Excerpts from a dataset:
-=-=-=-=-

-- pv_equiv track=rewrite | github.com/hahalaugh/LeetCode | 78_Subsets.py | subsetsBC
-- ===== SOURCE A (Python) =====
-- def subsetsBC(nums):
--     """
--     :type nums: List[int]
--     :rtype: List[List[int]]
--     """
--     #BCģ��
--     result = [[]]
--
--     def bc(cur, idx, k):
--         if len(cur) == k:
--             result.append(cur[:])
--         else:
--             for i in range(idx, len(nums)):
--                 cur.append(nums[i])
--                 bc(cur, i+1, k)
--                 cur.pop()
--
--     for k in range(1, len(nums)+1):
--         bc([], 0, k)
--
--     return result
-- ===== SOURCE B (Python) =====
-- from itertools import combinations
--
-- def subsetsBC(nums):
--     result = []
--     for k in range(len(nums) + 1):
--         for combo in combinations(nums, k):
--             result.append(list(combo))
--     return result
-- ===== Notes on version B (the rewrite author's own statement) =====
-- stated objective: simpler
-- what changed: Replaces the mutable-cur backtracking recursion (and the [[]] seed) with a flat double loop over sizes k=0..n using itertools.combinations, which yields the same index-lexicographic order including the empty subset at k=0.
import Mathlib
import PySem

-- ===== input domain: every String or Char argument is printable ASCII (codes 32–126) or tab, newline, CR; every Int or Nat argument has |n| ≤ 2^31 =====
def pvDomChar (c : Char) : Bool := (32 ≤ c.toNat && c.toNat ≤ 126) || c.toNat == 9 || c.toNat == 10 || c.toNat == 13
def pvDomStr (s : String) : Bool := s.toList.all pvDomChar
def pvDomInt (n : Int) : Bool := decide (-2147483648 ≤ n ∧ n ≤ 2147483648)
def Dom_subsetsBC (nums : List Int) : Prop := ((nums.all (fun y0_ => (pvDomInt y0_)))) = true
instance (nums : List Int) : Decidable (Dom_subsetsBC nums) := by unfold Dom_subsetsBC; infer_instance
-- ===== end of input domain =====

-- B replaces A's mutable-cur backtracking recursion with a flat per-size enumeration of
-- combinations (same values, same order); objective: simpler.

-- ===== PORT A =====
-- A's inner `bc(cur, idx, k)` walks indices idx..len(nums)-1; the index idx is represented
-- here by the suffix `rest = nums[idx:]` (the same elements visited in the same order).
-- `cur.append(x); bc(...); cur.pop()` becomes passing `cur ++ [x]` to the recursive call.
mutual
def bcA (rest cur : List Int) (k : Nat) (result : List (List Int)) : List (List Int) :=
  if cur.length = k then result ++ [cur]
  else bcLoop rest cur k result
termination_by (rest.length, 1)
decreasing_by simp [Prod.lex_def]

def bcLoop (rest cur : List Int) (k : Nat) (result : List (List Int)) : List (List Int) :=
  match rest with
  | [] => result
  | x :: xs => bcLoop xs cur k (bcA xs (cur ++ [x]) k result)
termination_by (rest.length, 0)
decreasing_by all_goals simp [Prod.lex_def]
end

def subsetsBC (nums : List Int) : List (List Int) :=
  (List.range' 1 nums.length).foldl (fun result k => bcA nums [] k result) [[]]

-- ===== PORT B =====
-- transliteration of itertools.combinations(nums, k) in its documented index-lexicographic order
def combos : Nat → List Int → List (List Int)
  | 0, _ => [[]]
  | _ + 1, [] => []
  | k + 1, x :: xs => ((combos k xs).map (fun c => x :: c)) ++ combos (k + 1) xs

def subsetsBC_alt (nums : List Int) : List (List Int) :=
  (List.range (nums.length + 1)).flatMap (fun k => combos k nums)

-- ===== PRECONDITION & SPEC =====
def Spec_subsetsBC (nums : List Int) (out : List (List Int)) : Prop := out = subsetsBC_alt nums
instance (nums : List Int) (out : List (List Int)) : Decidable (Spec_subsetsBC nums out) := by unfold Spec_subsetsBC; infer_instance

-- ===== CLAIM (what is proved, stated in full; the proofs are below) =====
def Claim_equal_subsetsBC : Prop := ∀ (nums : List Int), Dom_subsetsBC nums → Spec_subsetsBC nums (subsetsBC nums)

-- ===== LEMMAS AND PROOFS =====

-- One backtracking call starting from partial choice `cur` contributes exactly the
-- combinations of the missing `k - cur.length` elements drawn from `rest`, prefixed by `cur`.
theorem bcA_eq (rest : List Int) :
    ∀ (cur : List Int) (k : Nat) (result : List (List Int)),
      (cur.length ≤ k →
        bcA rest cur k result = result ++ (combos (k - cur.length) rest).map (fun c => cur ++ c)) ∧
      (cur.length < k →
        bcLoop rest cur k result = result ++ (combos (k - cur.length) rest).map (fun c => cur ++ c)) := by
  induction rest with
  | nil =>
    intro cur k result
    constructor
    · intro hle
      rw [bcA, bcLoop]
      by_cases h : cur.length = k
      · simp [h, combos]
      · have : ∃ m, k - cur.length = m + 1 := ⟨k - cur.length - 1, by omega⟩
        obtain ⟨m, hm⟩ := this
        simp [h, hm, combos]
    · intro hlt
      have : ∃ m, k - cur.length = m + 1 := ⟨k - cur.length - 1, by omega⟩
      obtain ⟨m, hm⟩ := this
      simp [bcLoop, hm, combos]
  | cons x xs ih =>
    intro cur k result
    have loopCase : cur.length < k →
        bcLoop (x :: xs) cur k result
          = result ++ (combos (k - cur.length) (x :: xs)).map (fun c => cur ++ c) := by
      intro hlt
      rw [bcLoop]
      have h1 : (cur ++ [x]).length ≤ k := by simp; omega
      rw [(ih (cur ++ [x]) k result).1 h1]
      rw [(ih cur k _).2 hlt]
      have : ∃ m, k - cur.length = m + 1 := ⟨k - cur.length - 1, by omega⟩
      obtain ⟨m, hm⟩ := this
      have hm' : k - (cur ++ [x]).length = m := by simp; omega
      rw [hm, hm', combos]
      simp [List.map_append, List.append_assoc]
    constructor
    · intro hle
      rw [bcA]
      by_cases h : cur.length = k
      · simp [h, combos]
      · have hlt : cur.length < k := by omega
        simp only [h, if_false]
        exact loopCase hlt
    · exact loopCase

-- Each top-level iteration `bc([], 0, k)` appends exactly combos k nums to the accumulator.
theorem fold_bcA_eq (ks : List Nat) (nums : List Int) :
    ∀ acc, ks.foldl (fun result k => bcA nums [] k result) acc
      = acc ++ ks.flatMap (fun k => combos k nums) := by
  induction ks with
  | nil => intro acc; simp
  | cons k ks ih =>
    intro acc
    simp only [List.foldl_cons, List.flatMap_cons]
    rw [ih, (bcA_eq nums [] k acc).1 (Nat.zero_le k)]
    simp [List.append_assoc]

-- ===== VERDICT (by name: the statement is the Claim_ definition above) =====
theorem subsetsBC_spec : Claim_equal_subsetsBC := by
  intro nums _
  unfold Spec_subsetsBC subsetsBC subsetsBC_alt
  rw [fold_bcA_eq]
  rw [List.range_eq_range', show nums.length + 1 = 1 + nums.length by omega,
      ← List.range'_append (s := 0) (m := 1) (n := nums.length) (step := 1)]
  simp [combos]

-=-=-=-=-

What this task involves
While keeping every line the same, please copy out all the records.

Exercise output
-- pv_equiv track=rewrite | github.com/hahalaugh/LeetCode | 78_Subsets.py | subsetsBC
-- ===== SOURCE A (Python) =====
-- def subsetsBC(nums):
--     """
--     :type nums: List[int]
--     :rtype: List[List[int]]
--     """
--     #BCģ��
--     result = [[]]
--
--     def bc(cur, idx, k):
--         if len(cur) == k:
--             result.append(cur[:])
--         else:
--             for i in range(idx, len(nums)):
--                 cur.append(nums[i])
--                 bc(cur, i+1, k)
--                 cur.pop()
--
--     for k in range(1, len(nums)+1):
--         bc([], 0, k)
--
--     return result
-- ===== SOURCE B (Python) =====
-- from itertools import combinations
--
-- def subsetsBC(nums):
--     result = []
--     for k in range(len(nums) + 1):
--         for combo in combinations(nums, k):
--             result.append(list(combo))
--     return result
-- ===== Notes on version B (the rewrite author's own statement) =====
-- stated objective: simpler
-- what changed: Replaces the mutable-cur backtracking recursion (and the [[]] seed) with a flat double loop over sizes k=0..n using itertools.combinations, which yields the same index-lexicographic order including the empty subset at k=0.
import Mathlib
import PySem

-- ===== input domain: every String or Char argument is printable ASCII (codes 32–126) or tab, newline, CR; every Int or Nat argument has |n| ≤ 2^31 =====
def pvDomChar (c : Char) : Bool := (32 ≤ c.toNat && c.toNat ≤ 126) || c.toNat == 9 || c.toNat == 10 || c.toNat == 13
def pvDomStr (s : String) : Bool := s.toList.all pvDomChar
def pvDomInt (n : Int) : Bool := decide (-2147483648 ≤ n ∧ n ≤ 2147483648)
def Dom_subsetsBC (nums : List Int) : Prop := ((nums.all (fun y0_ => (pvDomInt y0_)))) = true
instance (nums : List Int) : Decidable (Dom_subsetsBC nums) := by unfold Dom_subsetsBC; infer_instance
-- ===== end of input domain =====

-- B replaces A's mutable-cur backtracking recursion with a flat per-size enumeration of
-- combinations (same values, same order); objective: simpler.

-- ===== PORT A =====
-- A's inner `bc(cur, idx, k)` walks indices idx..len(nums)-1; the index idx is represented
-- here by the suffix `rest = nums[idx:]` (the same elements visited in the same order).
-- `cur.append(x); bc(...); cur.pop()` becomes passing `cur ++ [x]` to the recursive call.
mutual
def bcA (rest cur : List Int) (k : Nat) (result : List (List Int)) : List (List Int) :=
  if cur.length = k then result ++ [cur]
  else bcLoop rest cur k result
termination_by (rest.length, 1)
decreasing_by simp [Prod.lex_def]

def bcLoop (rest cur : List Int) (k : Nat) (result : List (List Int)) : List (List Int) :=
  match rest with
  | [] => result
  | x :: xs => bcLoop xs cur k (bcA xs (cur ++ [x]) k result)
termination_by (rest.length, 0)
decreasing_by all_goals simp [Prod.lex_def]
end

def subsetsBC (nums : List Int) : List (List Int) :=
  (List.range' 1 nums.length).foldl (fun result k => bcA nums [] k result) [[]]

-- ===== PORT B =====
-- transliteration of itertools.combinations(nums, k) in its documented index-lexicographic order
def combos : Nat → List Int → List (List Int)
  | 0, _ => [[]]
  | _ + 1, [] => []
  | k + 1, x :: xs => ((combos k xs).map (fun c => x :: c)) ++ combos (k + 1) xs

def subsetsBC_alt (nums : List Int) : List (List Int) :=
  (List.range (nums.length + 1)).flatMap (fun k => combos k nums)

-- ===== PRECONDITION & SPEC =====
def Spec_subsetsBC (nums : List Int) (out : List (List Int)) : Prop := out = subsetsBC_alt nums
instance (nums : List Int) (out : List (List Int)) : Decidable (Spec_subsetsBC nums out) := by unfold Spec_subsetsBC; infer_instance

-- ===== CLAIM (what is proved, stated in full; the proofs are below) =====
def Claim_equal_subsetsBC : Prop := ∀ (nums : List Int), Dom_subsetsBC nums → Spec_subsetsBC nums (subsetsBC nums)

-- ===== LEMMAS AND PROOFS =====

-- One backtracking call starting from partial choice `cur` contributes exactly the
-- combinations of the missing `k - cur.length` elements drawn from `rest`, prefixed by `cur`.
theorem bcA_eq (rest : List Int) :
    ∀ (cur : List Int) (k : Nat) (result : List (List Int)),
      (cur.length ≤ k →
        bcA rest cur k result = result ++ (combos (k - cur.length) rest).map (fun c => cur ++ c)) ∧
      (cur.length < k →
        bcLoop rest cur k result = result ++ (combos (k - cur.length) rest).map (fun c => cur ++ c)) := by
  induction rest with
  | nil =>
    intro cur k result
    constructor
    · intro hle
      rw [bcA, bcLoop]
      by_cases h : cur.length = k
      · simp [h, combos]
      · have : ∃ m, k - cur.length = m + 1 := ⟨k - cur.length - 1, by omega⟩
        obtain ⟨m, hm⟩ := this
        simp [h, hm, combos]
    · intro hlt
      have : ∃ m, k - cur.length = m + 1 := ⟨k - cur.length - 1, by omega⟩
      obtain ⟨m, hm⟩ := this
      simp [bcLoop, hm, combos]
  | cons x xs ih =>
    intro cur k result
    have loopCase : cur.length < k →
        bcLoop (x :: xs) cur k result
          = result ++ (combos (k - cur.length) (x :: xs)).map (fun c => cur ++ c) := by
      intro hlt
      rw [bcLoop]
      have h1 : (cur ++ [x]).length ≤ k := by simp; omega
      rw [(ih (cur ++ [x]) k result).1 h1]
      rw [(ih cur k _).2 hlt]
      have : ∃ m, k - cur.length = m + 1 := ⟨k - cur.length - 1, by omega⟩
      obtain ⟨m, hm⟩ := this
      have hm' : k - (cur ++ [x]).length = m := by simp; omega
      rw [hm, hm', combos]
      simp [List.map_append, List.append_assoc]
    constructor
    · intro hle
      rw [bcA]
      by_cases h : cur.length = k
      · simp [h, combos]
      · have hlt : cur.length < k := by omega
        simp only [h, if_false]
        exact loopCase hlt
    · exact loopCase

-- Each top-level iteration `bc([], 0, k)` appends exactly combos k nums to the accumulator.
theorem fold_bcA_eq (ks : List Nat) (nums : List Int) :
    ∀ acc, ks.foldl (fun result k => bcA nums [] k result) acc
      = acc ++ ks.flatMap (fun k => combos k nums) := by
  induction ks with
  | nil => intro acc; simp
  | cons k ks ih =>
    intro acc
    simp only [List.foldl_cons, List.flatMap_cons]
    rw [ih, (bcA_eq nums [] k acc).1 (Nat.zero_le k)]
    simp [List.append_assoc]

-- ===== VERDICT (by name: the statement is the Claim_ definition above) =====
theorem subsetsBC_spec : Claim_equal_subsetsBC := by
  intro nums _
  unfold Spec_subsetsBC subsetsBC subsetsBC_alt
  rw [fold_bcA_eq]
  rw [List.range_eq_range', show nums.length + 1 = 1 + nums.length by omega,
      ← List.range'_append (s := 0) (m := 1) (n := nums.length) (step := 1)]
  simp [combos]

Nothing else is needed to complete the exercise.